Best practices before you launch:
- Decide target raise and valuation range; stress-test uses of proceeds across three scenarios.
- Run a 13-week cash plan and a 24-month runway model; update weekly.
- Set internal KPIs investors will track and prepare a short list of comps with recent public multiples.
What to watch: if you need under $50M, evaluate direct listings or private rounds first; large raises generally justify full bank syndicates.
Company and investor risks
You'll face new scrutiny, higher costs, and share-price swings; investors face limited history and potential dilution.
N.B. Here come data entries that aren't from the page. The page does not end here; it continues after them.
-- pv_equiv track=rewrite | github.com/joonyi/Leetcode | 672BulbSwitchII.py | flipLights3
-- ===== SOURCE A (Python) =====
-- def flipLights3(n, m):
--     import itertools
--     seen = set()
--     for cand in itertools.product((0, 1), repeat=4):
--         if sum(cand) % 2 == m % 2 and sum(cand) <= m:
--             A = []
--             for i in range(min(n, 3)):
--                 light = 1
--                 light ^= cand[0]
--                 light ^= cand[1] and i % 2
--                 light ^= cand[2] and i % 2 == 0
--                 light ^= cand[3] and i % 3 == 0
--                 A.append(light)
--             seen.add(tuple(A))
--
--     return len(seen)
-- ===== SOURCE B (Python) =====
-- def flipLights3(n, m):
--     # Closed-form solution for Bulb Switcher II: only the first min(n, 3)
--     # bulbs matter, and only up to 3 presses produce new states.
--     k = min(n, 3)
--     if k == 0 or m == 0:
--         return 1
--     if k == 1:
--         return 2
--     if k == 2:
--         return 3 if m == 1 else 4
--     return 4 if m == 1 else 7 if m == 2 else 8
-- ===== Notes on version B (the rewrite author's own statement) =====
-- stated objective: simpler
-- what changed: Replaced the enumeration of all 16 press-combinations with per-bulb XOR simulation by the closed-form case analysis on min(n,3) and m; Pre_ restricts to the natural domain n >= 0, m >= 0 because negative bulb or press counts are meaningless and A's values there (1 for n < 0, 0 for m < 0) are accidents of the enumeration.
-- outside the precondition, e.g. on flipLights3(-1, 2): A returns 1, B returns 7; on flipLights3(2, -1): A returns 0, B returns 4
import Mathlib
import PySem

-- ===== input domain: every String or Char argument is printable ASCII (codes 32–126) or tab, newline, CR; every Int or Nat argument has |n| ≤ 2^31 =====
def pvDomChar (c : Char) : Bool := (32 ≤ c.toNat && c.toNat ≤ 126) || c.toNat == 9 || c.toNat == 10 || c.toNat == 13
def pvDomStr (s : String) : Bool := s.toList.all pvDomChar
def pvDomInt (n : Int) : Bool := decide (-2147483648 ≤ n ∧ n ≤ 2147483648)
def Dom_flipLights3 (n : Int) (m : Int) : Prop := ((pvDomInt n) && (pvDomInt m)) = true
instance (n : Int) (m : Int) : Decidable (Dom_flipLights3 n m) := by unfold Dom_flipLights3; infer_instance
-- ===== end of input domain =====

-- B replaces A's enumeration of all 16 press-combinations by the closed-form
-- case analysis on min(n,3) and m; objective: simpler.

-- ===== PORT A =====
-- xor of two ints that are each 0 or 1 (exact for the 0/1 values A's loop produces)
def pvXor (a b : Int) : Int := if a = b then 0 else 1

-- itertools.product((0, 1), repeat=4), in itertools order (last component fastest)
def pvCands : List (Int × Int × Int × Int) :=
  ([0, 1] : List Int).flatMap (fun a =>
    ([0, 1] : List Int).flatMap (fun b =>
      ([0, 1] : List Int).flatMap (fun c =>
        ([0, 1] : List Int).map (fun d => (a, b, c, d)))))

-- the inner 'for i in range(min(n,3))' loop building list A
def pvBody (n : Int) (cand : Int × Int × Int × Int) : List Int :=
  (PySem.List.pyRange 0 (min n 3) 1).foldl (fun A i =>
    let light : Int := 1
    let light := pvXor light cand.1
    -- 'cand[1] and i % 2' : 0 if cand[1] falsy, else i % 2
    let light := pvXor light (if cand.2.1 = 0 then 0 else PySem.Int.mod i 2)
    -- 'cand[2] and i % 2 == 0' : 0 if cand[2] falsy, else the bool as 0/1
    let light := pvXor light (if cand.2.2.1 = 0 then 0 else (if PySem.Int.mod i 2 = 0 then 1 else 0))
    let light := pvXor light (if cand.2.2.2 = 0 then 0 else (if PySem.Int.mod i 3 = 0 then 1 else 0))
    A ++ [light]) []

-- one iteration of the outer loop over cands
def pvStep (n m : Int) (seen : PySem.Set (List Int)) (cand : Int × Int × Int × Int) :
    PySem.Set (List Int) :=
  let s := cand.1 + cand.2.1 + cand.2.2.1 + cand.2.2.2
  if PySem.Int.mod s 2 = PySem.Int.mod m 2 ∧ s ≤ m then
    PySem.Set.add seen (pvBody n cand)
  else seen

def flipLights3 (n : Int) (m : Int) : Int :=
  (PySem.Set.len (pvCands.foldl (pvStep n m) PySem.Set.empty) : Int)

-- ===== PORT B =====
def flipLights3_alt (n : Int) (m : Int) : Int :=
  let k := min n 3
  if k = 0 ∨ m = 0 then 1
  else if k = 1 then 2
  else if k = 2 then (if m = 1 then 3 else 4)
  else if m = 1 then 4 else if m = 2 then 7 else 8

-- ===== PRECONDITION & SPEC =====
-- Pre_ restricts to the natural domain n ≥ 0, m ≥ 0: negative bulb or press
-- counts are meaningless, and A's values there (1 for n < 0, 0 for m < 0) are
-- accidents of its enumeration.
def Pre_flipLights3 (n : Int) (m : Int) : Prop := 0 ≤ n ∧ 0 ≤ m
instance (n : Int) (m : Int) : Decidable (Pre_flipLights3 n m) := by unfold Pre_flipLights3; infer_instance
def pvWitness_flipLights3 : Int × Int := (3, 2)

def Spec_flipLights3 (n : Int) (m : Int) (out : Int) : Prop := out = flipLights3_alt n m
instance (n : Int) (m : Int) (out : Int) : Decidable (Spec_flipLights3 n m out) := by unfold Spec_flipLights3; infer_instance

-- ===== CLAIM (what is proved, stated in full; the proofs are below) =====
def Claim_equal_flipLights3 : Prop := ∀ (n : Int) (m : Int), Dom_flipLights3 n m → Pre_flipLights3 n m → Spec_flipLights3 n m (flipLights3 n m)

-- ===== LEMMAS AND PROOFS =====

-- canonical representatives: on n ≥ 0, m ≥ 0 both functions depend on n only
-- through min n 3 and on m only through zero-ness, parity and min with small bounds
def pvPinchN (n : Int) : Int := min (max n 0) 3
def pvPinchM (m : Int) : Int := if m < 0 then -1 else min m (4 + PySem.Int.mod m 2)

theorem pvBody_pinch (n : Int) (cand : Int × Int × Int × Int) :
    pvBody n cand = pvBody (pvPinchN n) cand := by
  unfold pvBody pvPinchN
  by_cases h : n ≤ 0
  · rw [PySem.List.pyRange_one_eq_nil (by omega), PySem.List.pyRange_one_eq_nil (by omega)]
  · have : min (min (max n 0) 3) 3 = min n 3 := by omega
    rw [this]

theorem pvCond_pinch (s m : Int) (hs0 : 0 ≤ s) (hs4 : s ≤ 4) :
    (PySem.Int.mod s 2 = PySem.Int.mod m 2 ∧ s ≤ m) ↔
    (PySem.Int.mod s 2 = PySem.Int.mod (pvPinchM m) 2 ∧ s ≤ pvPinchM m) := by
  unfold pvPinchM
  simp only [PySem.Int.mod_eq_emod_of_pos (b := 2) (by norm_num)]
  split_ifs with h <;> omega

theorem pvStep_pinch (n m : Int) (seen : PySem.Set (List Int))
    (cand : Int × Int × Int × Int) (hc : cand ∈ pvCands) :
    pvStep n m seen cand = pvStep (pvPinchN n) (pvPinchM m) seen cand := by
  fin_cases hc <;>
    · unfold pvStep
      rw [pvBody_pinch]
      exact if_congr (pvCond_pinch _ _ (by norm_num) (by norm_num)) rfl rfl

theorem flipLights3_pinch (n m : Int) :
    flipLights3 n m = flipLights3 (pvPinchN n) (pvPinchM m) := by
  unfold flipLights3
  congr 1
  exact PySem.List.foldl_congr_mem pvCands _ _ _ (fun seen cand hc => pvStep_pinch n m seen cand hc)

set_option maxHeartbeats 2000000 in
theorem flipLights3_alt_pinch (n m : Int) (hn : 0 ≤ n) (hm : 0 ≤ m) :
    flipLights3_alt n m = flipLights3_alt (pvPinchN n) (pvPinchM m) := by
  simp only [flipLights3_alt, pvPinchN, pvPinchM,
    PySem.Int.mod_eq_emod_of_pos (b := 2) (by norm_num)]
  split_ifs <;> omega

theorem pvGrid (a b : Int) (ha0 : 0 ≤ a) (ha3 : a ≤ 3) (hb0 : 0 ≤ b) (hb5 : b ≤ 5) :
    flipLights3 a b = flipLights3_alt a b := by
  interval_cases a <;> interval_cases b <;> decide

-- ===== VERDICT (by name: the statement is the Claim_ definition above) =====
theorem flipLights3_spec : Claim_equal_flipLights3 := by
  intro n m _ hpre
  obtain ⟨hn, hm⟩ := hpre
  show flipLights3 n m = flipLights3_alt n m
  rw [flipLights3_pinch, flipLights3_alt_pinch n m hn hm]
  apply pvGrid <;>
    simp only [pvPinchN, pvPinchM, PySem.Int.mod_eq_emod_of_pos (b := 2) (by norm_num)] <;>
    (try split_ifs) <;> omega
One-liner: Public markets bring liquidity but also pressure and new costs.
Company risks, with actions:
- Short-term earnings pressure - analysts and markets focus quarterly. Action: set an external guidance policy, prepare quarterly investor materials, and train the CEO/CFO for earnings calls.
- Higher ongoing costs - underwriting and IPO fees typically run 3%-7% of proceeds; legal and accounting fees often $500k-$3M for the transaction; initial Sarbanes‑Oxley (SOX) remediation can be $500k-$2M, with ongoing compliance $200k-$1M annually. Action: budget 12-18 months of incremental public-company spend into your business plan.
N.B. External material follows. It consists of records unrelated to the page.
-- pv_equiv track=rewrite | github.com/zachary62/cloudFAHES | cgi-bin/patterns.py | remove_enclosing
-- ===== SOURCE A (Python) =====
-- def remove_enclosing(pttrn):
--     new_pttrn = []
--     if(check_enclosing(pttrn)):
--         for i in range(len(pttrn)):
--             if(pttrn[i][0] != ENCLOSE):
--                 new_pttrn.append(pttrn[i])
--         return new_pttrn
--     return pttrn
--
-- def check_enclosing(pttrn):
--     count = 0
--     for i in range(len(pttrn)):
--         if(pttrn[i][0] == ENCLOSE):
--             count = count + 1
--     # check even or odd
--     if count & 1 and count > 0:
--         return False
--     else:
--         return True
--
-- ENCLOSE='e'
-- ===== SOURCE B (Python) =====
-- ENCLOSE='e'
--
-- def remove_enclosing(pttrn):
--     # Single fused pass: count enclosing elements and build the filtered list together.
--     count = 0
--     kept = []
--     for x in pttrn:
--         if x[0] == ENCLOSE:
--             count += 1
--         else:
--             kept.append(x)
--     return pttrn if count & 1 else kept
-- ===== Notes on version B (the rewrite author's own statement) =====
-- stated objective: simpler
-- what changed: B fuses A's two traversals (a counting pass inside check_enclosing, then a separate filtering pass) into one loop that simultaneously counts enclosing-marked elements and builds the kept list, deciding at the end.
import Mathlib
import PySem

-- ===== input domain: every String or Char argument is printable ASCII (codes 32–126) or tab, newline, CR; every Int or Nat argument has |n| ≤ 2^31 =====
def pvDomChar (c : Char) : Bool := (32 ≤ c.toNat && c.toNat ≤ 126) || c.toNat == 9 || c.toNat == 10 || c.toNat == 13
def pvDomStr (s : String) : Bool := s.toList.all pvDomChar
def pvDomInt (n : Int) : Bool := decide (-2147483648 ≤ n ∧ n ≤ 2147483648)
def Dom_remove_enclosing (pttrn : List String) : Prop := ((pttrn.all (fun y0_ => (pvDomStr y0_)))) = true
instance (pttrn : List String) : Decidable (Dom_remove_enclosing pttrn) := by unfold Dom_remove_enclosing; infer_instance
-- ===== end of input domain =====

-- B fuses A's two passes (count, then filter) into one loop; equivalence for the return value.

-- ===== PORT A =====
-- x[0] is ported as PySem.Str.pyGet? x 0 (none = IndexError on the empty string; Pre_ excludes those)
def check_enclosing (pttrn : List String) : Bool :=
  let count : Nat := pttrn.foldl (fun c s => if PySem.Str.pyGet? s 0 = some 'e' then c + 1 else c) 0
  if count % 2 = 1 ∧ count > 0 then false else true

def remove_enclosing (pttrn : List String) : List String :=
  if check_enclosing pttrn then
    pttrn.foldl (fun acc s => if ¬ (PySem.Str.pyGet? s 0 = some 'e') then acc ++ [s] else acc) []
  else pttrn

-- ===== PORT B =====
def remove_enclosing_alt (pttrn : List String) : List String :=
  let r : Nat × List String :=
    pttrn.foldl (fun p s =>
      if PySem.Str.pyGet? s 0 = some 'e' then (p.1 + 1, p.2) else (p.1, p.2 ++ [s])) (0, [])
  if r.1 % 2 = 1 then pttrn else r.2

-- ===== PRECONDITION & SPEC =====
-- Pre_ excludes lists containing an empty string, where Python A raises IndexError on x[0].
def Pre_remove_enclosing (pttrn : List String) : Prop := ∀ s ∈ pttrn, s ≠ ""
instance (pttrn : List String) : Decidable (Pre_remove_enclosing pttrn) := by unfold Pre_remove_enclosing; infer_instance
def pvWitness_remove_enclosing : List String := ["ea", "ab", "eb"]

def Spec_remove_enclosing (pttrn : List String) (out : List String) : Prop := out = remove_enclosing_alt pttrn
instance (pttrn : List String) (out : List String) : Decidable (Spec_remove_enclosing pttrn out) := by unfold Spec_remove_enclosing; infer_instance

-- ===== CLAIM (what is proved, stated in full; the proofs are below) =====
def Claim_equal_remove_enclosing : Prop := ∀ (pttrn : List String), Dom_remove_enclosing pttrn → Pre_remove_enclosing pttrn → Spec_remove_enclosing pttrn (remove_enclosing pttrn)

-- ===== LEMMAS AND PROOFS =====

-- B's fused fold computes exactly A's two folds, pairwise.
theorem fused_eq (l : List String) (c : Nat) (acc : List String) :
    l.foldl (fun p s =>
      if PySem.Str.pyGet? s 0 = some 'e' then (p.1 + 1, p.2) else (p.1, p.2 ++ [s])) (c, acc)
    = (l.foldl (fun c s => if PySem.Str.pyGet? s 0 = some 'e' then c + 1 else c) c,
       l.foldl (fun acc s => if ¬ (PySem.Str.pyGet? s 0 = some 'e') then acc ++ [s] else acc) acc) := by
  induction l generalizing c acc with
  | nil => rfl
  | cons x xs ih =>
    simp only [List.foldl]
    by_cases h : PySem.Str.pyGet? x 0 = some 'e'
    · simp only [if_pos h, if_neg (not_not_intro h), ih]
    · simp only [if_neg h, if_pos h, ih]

-- ===== VERDICT (by name: the statement is the Claim_ definition above) =====
theorem remove_enclosing_spec : Claim_equal_remove_enclosing := by
  intro pttrn _ _
  unfold Spec_remove_enclosing remove_enclosing remove_enclosing_alt check_enclosing
  simp only [fused_eq]
  set cnt := pttrn.foldl (fun c s => if PySem.Str.pyGet? s 0 = some 'e' then c + 1 else c) (0 : Nat)
  by_cases h : cnt % 2 = 1
  · have : cnt > 0 := by omega
    simp [h, this]
  · simp [h]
- Disclosure of strategy - you must publish detailed plans in the S-1 (or F-1). Action: carve out confidential material, prepare public-safe messaging, and run a red-team review of disclosures.
Investor risks, with steps to mitigate:
- Post-IPO volatility - first 30-90 days can see wide swings; plan position sizing and use limit orders on entry. A quick rule: expect higher than normal volatility vs established peers.
- Limited trading history - fewer data points for modeling. Action: build three valuation scenarios (bear/base/bull) and stress test multiples.
- Potential dilution - new share issuance or option exercise reduces ownership. Here's the quick math: if founders own 10.0M shares and the company issues 2.0M new shares, founder ownership falls from 100% to 83.3% (10 / 12). What this estimate hides: secondary sales by insiders and option pools can increase effective dilution.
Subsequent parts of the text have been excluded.